• [Exercise instructions]:
Check each line of the data below for the word "String", then extract the ones that have it.

*** Entries provided ***

-- pv_equiv track=rewrite | github.com/ciwanceylan/dirswitch-experiments-tmlr2025 | reachnes-tmlr2025/src/reachnes/reduction.py | fix_num_oversampling_and_block_size
-- ===== SOURCE A (Python) =====
-- def fix_num_oversampling_and_block_size(
--     k: int, num_oversampling: int, block_size: int, num_nodes: int
-- ):
--     num_oversampling = min(num_nodes - k, num_oversampling)
--     block_size_residual = (k + num_oversampling) % block_size
--     if block_size_residual > 0 and (k + num_oversampling) == num_nodes:
--         # In this the oversampling should not be changed.
--         block_size = 1
--     elif block_size_residual > 0:
--         # Try to increase the num_oversampling to match the block size
--         num_oversampling = num_oversampling + block_size - block_size_residual
--         num_oversampling, block_size = fix_num_oversampling_and_block_size(
--             k, num_oversampling, block_size, num_nodes
--         )
--     return num_oversampling, block_size
-- ===== SOURCE B (Python) =====
-- def fix_num_oversampling_and_block_size(
--     k: int, num_oversampling: int, block_size: int, num_nodes: int
-- ):
--     # Iterative version: the tail recursion becomes an explicit loop.
--     num_oversampling = min(num_nodes - k, num_oversampling)
--     while True:
--         residual = (k + num_oversampling) % block_size
--         if residual <= 0:
--             break
--         if k + num_oversampling == num_nodes:
--             block_size = 1
--             break
--         num_oversampling = min(
--             num_nodes - k, num_oversampling + block_size - residual
--         )
--     return num_oversampling, block_size
-- ===== Notes on version B (the rewrite author's own statement) =====
-- stated objective: simpler
-- what changed: The tail recursion (which re-caps num_oversampling at the start of every call) is rewritten as an explicit while loop over the same state, with the cap applied once up front and again at each update; no recursion, no re-entry.
import Mathlib
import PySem

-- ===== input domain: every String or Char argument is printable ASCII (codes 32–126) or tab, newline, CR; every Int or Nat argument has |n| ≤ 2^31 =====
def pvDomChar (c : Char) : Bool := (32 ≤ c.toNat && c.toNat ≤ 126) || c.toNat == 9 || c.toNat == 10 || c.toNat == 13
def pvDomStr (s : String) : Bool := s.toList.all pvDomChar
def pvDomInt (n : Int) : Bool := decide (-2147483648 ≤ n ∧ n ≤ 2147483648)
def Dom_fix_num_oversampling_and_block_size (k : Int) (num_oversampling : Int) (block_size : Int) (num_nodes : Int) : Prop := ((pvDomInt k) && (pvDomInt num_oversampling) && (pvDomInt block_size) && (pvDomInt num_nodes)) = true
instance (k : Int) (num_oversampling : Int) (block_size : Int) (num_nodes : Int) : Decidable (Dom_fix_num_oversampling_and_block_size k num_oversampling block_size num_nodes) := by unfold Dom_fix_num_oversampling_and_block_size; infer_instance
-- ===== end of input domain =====

-- B rewrites A's tail recursion as an explicit while loop over the same state (objective: simpler).

-- A fact about Python '%' (PySem.Int.mod) cited by the ports' termination proofs.
theorem pvMod_pos_bounds {a b r : Int} (hb : b ≠ 0) (hr : r = PySem.Int.mod a b)
    (h0 : 0 < r) : 0 < b ∧ r < b := by
  rcases lt_trichotomy b 0 with hlt | he | hgt
  · have := (PySem.Int.mod_neg_bounds a hlt).2
    omega
  · exact absurd he hb
  · exact ⟨hgt, hr ▸ PySem.Int.mod_lt a hgt⟩

-- ===== PORT A =====
-- Literal port of A's recursion.  Python's '%' raises ZeroDivisionError when
-- block_size = 0 (excluded by Pre_); that branch is only a totality guard.
def fix_num_oversampling_and_block_size (k : Int) (num_oversampling : Int) (block_size : Int) (num_nodes : Int) : Int × Int :=
  let n' := min (num_nodes - k) num_oversampling
  if hb : block_size = 0 then (n', block_size)
  else
    let r := PySem.Int.mod (k + n') block_size
    if r > 0 ∧ k + n' = num_nodes then (n', 1)
    else if hr : r > 0 then
      fix_num_oversampling_and_block_size k (n' + block_size - r) block_size num_nodes
    else (n', block_size)
termination_by ((num_nodes - k) - min (num_nodes - k) num_oversampling).toNat
decreasing_by
  rename_i hne
  have e1 : n' = min (num_nodes - k) num_oversampling := rfl
  have hr' : 0 < PySem.Int.mod (k + n') block_size := hr
  obtain ⟨hbpos, hlt⟩ := pvMod_pos_bounds hb rfl hr'
  have h1 : n' ≤ num_nodes - k := by rw [e1]; exact min_le_left _ _
  have h2 : k + n' ≠ num_nodes := fun hc => hne ⟨hr, hc⟩
  rw [← e1]
  simp only [min_def]
  split_ifs <;> omega

-- ===== PORT B =====
-- The while loop of Source B: the loop state is num_oversampling (block_size is never
-- changed before a break, so it stays a parameter).  The block_size = 0 branch
-- (where Python raises) is only a totality guard.
def pvAlignLoop (k : Int) (block_size : Int) (num_nodes : Int) (n : Int) : Int × Int :=
  if hb : block_size = 0 then (n, block_size)
  else
    let r := PySem.Int.mod (k + n) block_size
    if hr : r ≤ 0 then (n, block_size)
    else if he : k + n = num_nodes then (n, 1)
    else pvAlignLoop k block_size num_nodes (min (num_nodes - k) (n + block_size - r))
termination_by (if num_nodes - k < n then 1 else 0) + 2 * ((num_nodes - k) - n).toNat
decreasing_by
  have hr' : 0 < PySem.Int.mod (k + n) block_size := not_le.mp hr
  obtain ⟨hbpos, hlt⟩ := pvMod_pos_bounds hb rfl hr'
  by_cases hle : n ≤ num_nodes - k
  · have hn : n < num_nodes - k := by
      rcases lt_or_eq_of_le hle with h' | h'
      · exact h'
      · exact absurd (by omega) he

    simp only [min_def]
    split_ifs <;> omega
  · simp only [min_def]
    split_ifs <;> omega

def fix_num_oversampling_and_block_size_alt (k : Int) (num_oversampling : Int) (block_size : Int) (num_nodes : Int) : Int × Int :=
  pvAlignLoop k block_size num_nodes (min (num_nodes - k) num_oversampling)

-- ===== PRECONDITION & SPEC =====
-- Pre_ excludes only block_size = 0, where Python's '%' raises ZeroDivisionError.
def Pre_fix_num_oversampling_and_block_size (k : Int) (num_oversampling : Int) (block_size : Int) (num_nodes : Int) : Prop := block_size ≠ 0
instance (k : Int) (num_oversampling : Int) (block_size : Int) (num_nodes : Int) : Decidable (Pre_fix_num_oversampling_and_block_size k num_oversampling block_size num_nodes) := by unfold Pre_fix_num_oversampling_and_block_size; infer_instance

def pvWitness_fix_num_oversampling_and_block_size : Int × Int × Int × Int := (3, 5, 4, 10)

def Spec_fix_num_oversampling_and_block_size (k : Int) (num_oversampling : Int) (block_size : Int) (num_nodes : Int) (out : Int × Int) : Prop := out = fix_num_oversampling_and_block_size_alt k num_oversampling block_size num_nodes
instance (k : Int) (num_oversampling : Int) (block_size : Int) (num_nodes : Int) (out : Int × Int) : Decidable (Spec_fix_num_oversampling_and_block_size k num_oversampling block_size num_nodes out) := by unfold Spec_fix_num_oversampling_and_block_size; infer_instance

-- ===== CLAIM (what is proved, stated in full; the proofs are below) =====
def Claim_equal_fix_num_oversampling_and_block_size : Prop := ∀ (k : Int) (num_oversampling : Int) (block_size : Int) (num_nodes : Int), Dom_fix_num_oversampling_and_block_size k num_oversampling block_size num_nodes → Pre_fix_num_oversampling_and_block_size k num_oversampling block_size num_nodes → Spec_fix_num_oversampling_and_block_size k num_oversampling block_size num_nodes (fix_num_oversampling_and_block_size k num_oversampling block_size num_nodes)

-- ===== LEMMAS AND PROOFS =====

-- Re-capping an already-capped argument is a no-op, so A at any argument equals A at
-- the capped argument.
theorem fix_cap (k n bs N : Int) :
    fix_num_oversampling_and_block_size k n bs N
      = fix_num_oversampling_and_block_size k (min (N - k) n) bs N := by
  conv_lhs => rw [fix_num_oversampling_and_block_size.eq_def]
  conv_rhs => rw [fix_num_oversampling_and_block_size.eq_def]
  rw [min_eq_right (min_le_left (N - k) n)]

-- On capped arguments A's recursion and B's loop step identically.
theorem fix_eq_loop (k bs N n : Int) (hn : n ≤ N - k) :
    fix_num_oversampling_and_block_size k n bs N = pvAlignLoop k bs N n := by
  rw [fix_num_oversampling_and_block_size.eq_def, pvAlignLoop.eq_def,
    min_eq_right hn]
  by_cases hb : bs = 0
  · rw [dif_pos hb, dif_pos hb]
  · rw [dif_neg hb, dif_neg hb]
    by_cases hr : 0 < PySem.Int.mod (k + n) bs
    · by_cases he : k + n = N
      · rw [if_pos ⟨hr, he⟩, dif_neg (not_le.mpr hr), dif_pos he]
      · obtain ⟨hbpos, hlt⟩ := pvMod_pos_bounds hb rfl hr
        have hn' : n < N - k := by omega
        rw [if_neg (fun hc => he hc.2), dif_pos hr, dif_neg (not_le.mpr hr), dif_neg he]
        rw [fix_cap]
        exact fix_eq_loop k bs N (min (N - k) (n + bs - PySem.Int.mod (k + n) bs))
          (min_le_left _ _)
    · rw [if_neg (fun hc => hr hc.1), dif_neg hr, dif_pos (not_lt.mp hr)]
termination_by ((N - k) - n).toNat
decreasing_by
  have h1 : n + 1 ≤ min (N - k) (n + bs - PySem.Int.mod (k + n) bs) :=
    le_min (by omega) (by omega)
  omega

-- ===== VERDICT (by name: the statement is the Claim_ definition above) =====
theorem fix_num_oversampling_and_block_size_spec : Claim_equal_fix_num_oversampling_and_block_size := by
  intro k n bs N _ hpre
  unfold Spec_fix_num_oversampling_and_block_size fix_num_oversampling_and_block_size_alt
  rw [fix_cap]
  exact fix_eq_loop k bs N (min (N - k) n) (min_le_left _ _)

*** End of Entries provided ***

• [Answer space]:
-- ===== input domain: every String or Char argument is printable ASCII (codes 32–126) or tab, newline, CR; every Int or Nat argument has |n| ≤ 2^31 =====
def pvDomStr (s : String) : Bool := s.toList.all pvDomChar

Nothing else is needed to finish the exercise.